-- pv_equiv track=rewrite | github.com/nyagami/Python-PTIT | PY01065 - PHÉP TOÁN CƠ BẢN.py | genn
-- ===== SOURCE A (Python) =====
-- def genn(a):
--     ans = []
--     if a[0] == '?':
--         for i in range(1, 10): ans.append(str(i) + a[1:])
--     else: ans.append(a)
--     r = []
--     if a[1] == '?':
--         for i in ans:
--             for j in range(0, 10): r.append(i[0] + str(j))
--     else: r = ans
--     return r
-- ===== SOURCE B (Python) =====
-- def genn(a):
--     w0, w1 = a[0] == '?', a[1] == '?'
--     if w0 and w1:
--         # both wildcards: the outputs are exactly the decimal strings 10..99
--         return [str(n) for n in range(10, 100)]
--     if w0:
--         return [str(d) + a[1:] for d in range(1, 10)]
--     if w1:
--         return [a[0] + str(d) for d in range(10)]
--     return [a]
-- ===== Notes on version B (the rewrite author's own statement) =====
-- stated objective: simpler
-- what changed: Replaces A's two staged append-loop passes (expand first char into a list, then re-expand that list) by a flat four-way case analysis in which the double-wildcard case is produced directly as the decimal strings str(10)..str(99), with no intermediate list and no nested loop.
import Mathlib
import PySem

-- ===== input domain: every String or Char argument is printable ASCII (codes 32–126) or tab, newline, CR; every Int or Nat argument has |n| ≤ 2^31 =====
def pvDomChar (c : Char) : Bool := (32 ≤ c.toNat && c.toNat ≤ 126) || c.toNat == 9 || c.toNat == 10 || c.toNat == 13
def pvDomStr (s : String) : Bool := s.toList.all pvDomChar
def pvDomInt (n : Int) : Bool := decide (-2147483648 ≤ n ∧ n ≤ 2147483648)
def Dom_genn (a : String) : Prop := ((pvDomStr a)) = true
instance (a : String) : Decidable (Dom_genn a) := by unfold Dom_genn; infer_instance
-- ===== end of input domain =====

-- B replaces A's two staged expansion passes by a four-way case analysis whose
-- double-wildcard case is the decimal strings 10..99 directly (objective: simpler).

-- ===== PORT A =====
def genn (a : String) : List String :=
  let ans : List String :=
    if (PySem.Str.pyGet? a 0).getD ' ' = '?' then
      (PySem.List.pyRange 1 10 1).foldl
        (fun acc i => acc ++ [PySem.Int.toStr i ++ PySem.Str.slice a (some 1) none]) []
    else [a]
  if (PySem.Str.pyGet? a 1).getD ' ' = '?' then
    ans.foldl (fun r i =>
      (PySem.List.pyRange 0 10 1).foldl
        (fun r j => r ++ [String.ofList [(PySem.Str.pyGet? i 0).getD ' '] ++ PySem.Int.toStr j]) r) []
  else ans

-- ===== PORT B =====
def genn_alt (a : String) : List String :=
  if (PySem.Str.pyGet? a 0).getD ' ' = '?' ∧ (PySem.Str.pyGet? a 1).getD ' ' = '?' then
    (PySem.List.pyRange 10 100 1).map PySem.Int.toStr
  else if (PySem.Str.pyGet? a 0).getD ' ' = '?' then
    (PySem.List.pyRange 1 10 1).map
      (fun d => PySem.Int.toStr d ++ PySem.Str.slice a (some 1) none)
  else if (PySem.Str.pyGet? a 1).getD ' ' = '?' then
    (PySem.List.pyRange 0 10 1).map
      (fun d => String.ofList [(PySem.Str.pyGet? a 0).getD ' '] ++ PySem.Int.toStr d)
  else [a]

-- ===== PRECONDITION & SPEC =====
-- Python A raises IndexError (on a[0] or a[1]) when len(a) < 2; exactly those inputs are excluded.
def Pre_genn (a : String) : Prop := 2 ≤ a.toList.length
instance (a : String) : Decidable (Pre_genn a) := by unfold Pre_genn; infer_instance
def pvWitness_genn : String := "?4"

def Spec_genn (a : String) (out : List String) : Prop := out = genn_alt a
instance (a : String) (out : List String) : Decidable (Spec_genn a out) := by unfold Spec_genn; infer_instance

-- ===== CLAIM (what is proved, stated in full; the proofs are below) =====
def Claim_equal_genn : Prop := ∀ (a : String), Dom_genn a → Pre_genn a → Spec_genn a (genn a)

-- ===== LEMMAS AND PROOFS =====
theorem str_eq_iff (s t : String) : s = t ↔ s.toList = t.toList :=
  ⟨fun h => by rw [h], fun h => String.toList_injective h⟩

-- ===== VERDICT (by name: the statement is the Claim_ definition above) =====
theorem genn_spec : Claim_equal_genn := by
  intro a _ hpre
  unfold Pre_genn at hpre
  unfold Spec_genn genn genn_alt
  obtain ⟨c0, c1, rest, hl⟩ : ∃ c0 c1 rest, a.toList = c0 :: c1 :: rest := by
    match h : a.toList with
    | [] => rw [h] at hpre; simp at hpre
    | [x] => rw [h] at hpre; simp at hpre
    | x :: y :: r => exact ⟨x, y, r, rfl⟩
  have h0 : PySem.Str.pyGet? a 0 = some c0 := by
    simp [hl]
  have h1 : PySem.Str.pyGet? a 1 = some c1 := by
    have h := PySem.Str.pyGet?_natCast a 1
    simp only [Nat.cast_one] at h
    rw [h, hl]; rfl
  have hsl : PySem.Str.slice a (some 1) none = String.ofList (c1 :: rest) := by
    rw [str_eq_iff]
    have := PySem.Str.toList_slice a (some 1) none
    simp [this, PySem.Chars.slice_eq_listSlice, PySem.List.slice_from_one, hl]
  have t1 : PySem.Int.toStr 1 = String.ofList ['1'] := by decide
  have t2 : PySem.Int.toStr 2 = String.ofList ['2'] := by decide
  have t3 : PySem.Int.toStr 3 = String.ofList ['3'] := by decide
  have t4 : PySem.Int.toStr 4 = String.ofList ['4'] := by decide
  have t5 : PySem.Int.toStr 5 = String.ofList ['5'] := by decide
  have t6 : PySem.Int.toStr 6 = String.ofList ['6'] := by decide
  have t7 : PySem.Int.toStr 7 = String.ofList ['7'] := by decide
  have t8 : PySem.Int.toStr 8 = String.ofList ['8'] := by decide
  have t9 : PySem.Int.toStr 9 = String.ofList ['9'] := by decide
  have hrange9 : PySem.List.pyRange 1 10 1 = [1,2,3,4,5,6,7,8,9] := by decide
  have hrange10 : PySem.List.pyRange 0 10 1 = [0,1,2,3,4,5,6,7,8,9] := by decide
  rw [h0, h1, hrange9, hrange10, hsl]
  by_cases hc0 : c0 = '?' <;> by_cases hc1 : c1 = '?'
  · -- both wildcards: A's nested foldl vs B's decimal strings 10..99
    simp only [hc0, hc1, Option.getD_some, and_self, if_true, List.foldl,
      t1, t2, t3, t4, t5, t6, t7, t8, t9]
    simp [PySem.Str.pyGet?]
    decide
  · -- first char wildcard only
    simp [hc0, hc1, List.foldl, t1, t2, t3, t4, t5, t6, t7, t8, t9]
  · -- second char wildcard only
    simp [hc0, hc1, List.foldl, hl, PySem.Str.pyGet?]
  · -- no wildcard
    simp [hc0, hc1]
※ ※ ※
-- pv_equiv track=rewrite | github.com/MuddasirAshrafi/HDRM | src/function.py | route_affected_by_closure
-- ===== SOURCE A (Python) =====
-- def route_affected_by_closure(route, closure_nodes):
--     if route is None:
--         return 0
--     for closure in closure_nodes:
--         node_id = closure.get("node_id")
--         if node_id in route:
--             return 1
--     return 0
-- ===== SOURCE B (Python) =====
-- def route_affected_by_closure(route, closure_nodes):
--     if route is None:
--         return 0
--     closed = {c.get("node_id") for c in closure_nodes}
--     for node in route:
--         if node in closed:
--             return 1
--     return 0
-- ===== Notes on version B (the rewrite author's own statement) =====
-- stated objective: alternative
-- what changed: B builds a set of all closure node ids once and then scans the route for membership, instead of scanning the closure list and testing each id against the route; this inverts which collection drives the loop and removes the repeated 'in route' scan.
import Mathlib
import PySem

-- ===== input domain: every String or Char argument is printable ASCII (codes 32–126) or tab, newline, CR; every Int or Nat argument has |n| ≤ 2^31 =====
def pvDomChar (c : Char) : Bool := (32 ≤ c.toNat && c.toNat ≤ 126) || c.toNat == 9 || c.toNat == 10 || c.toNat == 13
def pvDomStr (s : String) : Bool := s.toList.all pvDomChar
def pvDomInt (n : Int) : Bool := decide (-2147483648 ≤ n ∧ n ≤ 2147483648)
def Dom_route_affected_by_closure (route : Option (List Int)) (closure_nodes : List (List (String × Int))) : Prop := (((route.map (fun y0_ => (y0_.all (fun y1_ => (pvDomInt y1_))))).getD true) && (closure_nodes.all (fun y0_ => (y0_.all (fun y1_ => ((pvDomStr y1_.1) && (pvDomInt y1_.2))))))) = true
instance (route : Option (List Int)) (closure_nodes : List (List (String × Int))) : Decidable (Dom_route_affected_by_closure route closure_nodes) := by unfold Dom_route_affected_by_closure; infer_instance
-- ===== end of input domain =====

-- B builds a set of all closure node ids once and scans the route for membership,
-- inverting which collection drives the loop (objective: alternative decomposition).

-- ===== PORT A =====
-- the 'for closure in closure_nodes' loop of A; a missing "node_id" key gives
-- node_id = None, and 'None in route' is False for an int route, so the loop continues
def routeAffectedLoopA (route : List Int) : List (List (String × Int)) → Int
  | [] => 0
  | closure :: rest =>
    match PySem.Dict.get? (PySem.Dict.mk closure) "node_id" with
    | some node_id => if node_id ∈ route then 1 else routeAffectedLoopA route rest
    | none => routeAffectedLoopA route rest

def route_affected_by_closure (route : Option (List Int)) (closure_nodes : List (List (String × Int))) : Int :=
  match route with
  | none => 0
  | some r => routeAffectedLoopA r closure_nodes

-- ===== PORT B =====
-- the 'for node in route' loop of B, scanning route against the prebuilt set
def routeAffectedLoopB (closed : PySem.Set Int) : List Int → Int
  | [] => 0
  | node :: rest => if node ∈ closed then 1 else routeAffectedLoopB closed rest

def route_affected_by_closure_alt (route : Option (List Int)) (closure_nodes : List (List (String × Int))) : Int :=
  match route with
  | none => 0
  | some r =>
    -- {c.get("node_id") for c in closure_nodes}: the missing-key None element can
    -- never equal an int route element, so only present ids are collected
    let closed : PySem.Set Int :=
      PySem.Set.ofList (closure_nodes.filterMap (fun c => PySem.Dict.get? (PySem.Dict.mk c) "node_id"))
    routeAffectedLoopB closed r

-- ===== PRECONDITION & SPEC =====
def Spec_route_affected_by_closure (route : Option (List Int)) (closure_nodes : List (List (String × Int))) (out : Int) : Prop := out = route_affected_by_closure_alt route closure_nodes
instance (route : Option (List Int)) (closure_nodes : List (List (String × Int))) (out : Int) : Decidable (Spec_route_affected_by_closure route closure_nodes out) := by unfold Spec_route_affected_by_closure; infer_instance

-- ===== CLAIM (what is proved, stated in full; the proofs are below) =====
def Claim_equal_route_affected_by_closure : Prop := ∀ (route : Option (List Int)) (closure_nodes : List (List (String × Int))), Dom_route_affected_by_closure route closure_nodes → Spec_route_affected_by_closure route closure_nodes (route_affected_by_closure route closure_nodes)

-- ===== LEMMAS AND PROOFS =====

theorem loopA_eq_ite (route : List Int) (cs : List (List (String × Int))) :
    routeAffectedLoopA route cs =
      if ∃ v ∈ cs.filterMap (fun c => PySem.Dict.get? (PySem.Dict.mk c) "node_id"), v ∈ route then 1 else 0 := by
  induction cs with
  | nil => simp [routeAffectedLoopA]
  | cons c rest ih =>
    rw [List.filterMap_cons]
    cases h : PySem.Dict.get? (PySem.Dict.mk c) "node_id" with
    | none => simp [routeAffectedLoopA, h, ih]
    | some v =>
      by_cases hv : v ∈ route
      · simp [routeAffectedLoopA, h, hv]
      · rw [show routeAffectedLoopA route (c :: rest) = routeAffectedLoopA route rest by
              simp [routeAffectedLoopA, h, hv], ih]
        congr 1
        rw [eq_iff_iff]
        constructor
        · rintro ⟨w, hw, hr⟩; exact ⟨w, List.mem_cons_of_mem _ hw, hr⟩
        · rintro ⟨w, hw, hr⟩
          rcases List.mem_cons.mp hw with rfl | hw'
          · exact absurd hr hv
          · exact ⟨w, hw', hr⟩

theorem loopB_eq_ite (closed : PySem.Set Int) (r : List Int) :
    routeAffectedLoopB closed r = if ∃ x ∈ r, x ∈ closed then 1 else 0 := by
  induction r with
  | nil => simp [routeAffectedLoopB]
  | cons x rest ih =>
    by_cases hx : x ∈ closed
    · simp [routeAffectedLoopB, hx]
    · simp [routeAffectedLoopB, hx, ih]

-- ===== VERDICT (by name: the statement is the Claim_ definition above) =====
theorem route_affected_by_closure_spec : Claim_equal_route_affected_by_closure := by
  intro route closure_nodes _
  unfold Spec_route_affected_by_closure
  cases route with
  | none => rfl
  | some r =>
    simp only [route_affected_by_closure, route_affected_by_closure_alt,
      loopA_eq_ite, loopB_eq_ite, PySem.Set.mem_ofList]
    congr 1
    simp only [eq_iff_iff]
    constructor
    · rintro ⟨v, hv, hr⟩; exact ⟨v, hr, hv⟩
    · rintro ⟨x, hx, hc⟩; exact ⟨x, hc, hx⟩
※ ※ ※
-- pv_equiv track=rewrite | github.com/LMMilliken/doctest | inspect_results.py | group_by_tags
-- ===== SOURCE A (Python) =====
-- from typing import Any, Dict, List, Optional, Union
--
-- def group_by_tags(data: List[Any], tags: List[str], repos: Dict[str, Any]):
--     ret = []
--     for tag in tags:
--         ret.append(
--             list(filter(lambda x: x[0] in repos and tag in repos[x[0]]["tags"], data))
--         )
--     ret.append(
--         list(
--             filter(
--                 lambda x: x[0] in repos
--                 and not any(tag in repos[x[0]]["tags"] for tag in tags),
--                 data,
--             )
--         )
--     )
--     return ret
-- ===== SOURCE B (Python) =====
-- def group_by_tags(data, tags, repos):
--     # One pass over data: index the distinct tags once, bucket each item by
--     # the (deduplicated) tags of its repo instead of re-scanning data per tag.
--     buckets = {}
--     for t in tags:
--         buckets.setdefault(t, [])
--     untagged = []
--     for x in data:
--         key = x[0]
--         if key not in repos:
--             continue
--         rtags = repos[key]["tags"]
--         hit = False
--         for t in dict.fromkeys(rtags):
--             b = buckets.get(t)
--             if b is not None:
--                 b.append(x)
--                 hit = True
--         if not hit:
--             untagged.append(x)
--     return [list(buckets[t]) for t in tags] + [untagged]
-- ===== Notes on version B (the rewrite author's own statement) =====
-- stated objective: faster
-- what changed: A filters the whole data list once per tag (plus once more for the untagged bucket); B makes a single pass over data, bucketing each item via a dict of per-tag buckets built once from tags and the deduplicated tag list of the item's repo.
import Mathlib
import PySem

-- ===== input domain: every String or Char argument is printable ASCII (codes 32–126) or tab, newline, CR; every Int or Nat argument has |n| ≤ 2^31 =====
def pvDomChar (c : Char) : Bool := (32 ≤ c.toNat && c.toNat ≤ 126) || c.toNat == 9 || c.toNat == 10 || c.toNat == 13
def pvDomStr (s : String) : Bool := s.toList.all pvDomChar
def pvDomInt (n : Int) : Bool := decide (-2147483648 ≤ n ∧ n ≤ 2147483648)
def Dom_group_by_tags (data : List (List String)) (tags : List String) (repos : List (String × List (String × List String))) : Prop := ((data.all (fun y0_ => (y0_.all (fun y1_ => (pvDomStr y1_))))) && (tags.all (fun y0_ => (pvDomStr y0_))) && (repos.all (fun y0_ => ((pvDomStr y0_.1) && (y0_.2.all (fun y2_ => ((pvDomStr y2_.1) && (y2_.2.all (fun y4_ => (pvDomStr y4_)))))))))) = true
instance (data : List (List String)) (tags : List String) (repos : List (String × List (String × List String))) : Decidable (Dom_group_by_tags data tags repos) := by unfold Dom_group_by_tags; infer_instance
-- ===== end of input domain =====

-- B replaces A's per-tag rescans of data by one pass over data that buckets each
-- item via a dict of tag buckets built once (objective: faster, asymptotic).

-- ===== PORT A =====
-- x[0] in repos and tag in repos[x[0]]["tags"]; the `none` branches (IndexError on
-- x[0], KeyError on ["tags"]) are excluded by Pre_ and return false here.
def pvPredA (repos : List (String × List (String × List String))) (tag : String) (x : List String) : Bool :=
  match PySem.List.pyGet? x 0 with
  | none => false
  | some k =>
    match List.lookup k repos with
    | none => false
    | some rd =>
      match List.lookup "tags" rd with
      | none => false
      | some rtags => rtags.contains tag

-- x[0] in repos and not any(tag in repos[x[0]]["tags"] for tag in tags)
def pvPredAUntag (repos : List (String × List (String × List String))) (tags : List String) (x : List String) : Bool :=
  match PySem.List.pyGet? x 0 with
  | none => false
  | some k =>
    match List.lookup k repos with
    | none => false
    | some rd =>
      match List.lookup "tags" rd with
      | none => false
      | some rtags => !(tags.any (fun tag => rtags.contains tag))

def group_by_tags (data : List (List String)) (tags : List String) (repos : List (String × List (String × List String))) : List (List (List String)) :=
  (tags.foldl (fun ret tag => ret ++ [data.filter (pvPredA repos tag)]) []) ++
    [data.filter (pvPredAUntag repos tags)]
※ ※ ※
### ACTION ITEM
One stretch of the lines above is wanted, from the line that contains "else: r = ans" through the line that contains "d in range(10)]". Output it exactly.

### RESULT
--     else: r = ans
--     return r
-- ===== SOURCE B (Python) =====
-- def genn(a):
--     w0, w1 = a[0] == '?', a[1] == '?'
--     if w0 and w1:
--         # both wildcards: the outputs are exactly the decimal strings 10..99
--         return [str(n) for n in range(10, 100)]
--     if w0:
--         return [str(d) + a[1:] for d in range(1, 10)]
--     if w1:
--         return [a[0] + str(d) for d in range(10)]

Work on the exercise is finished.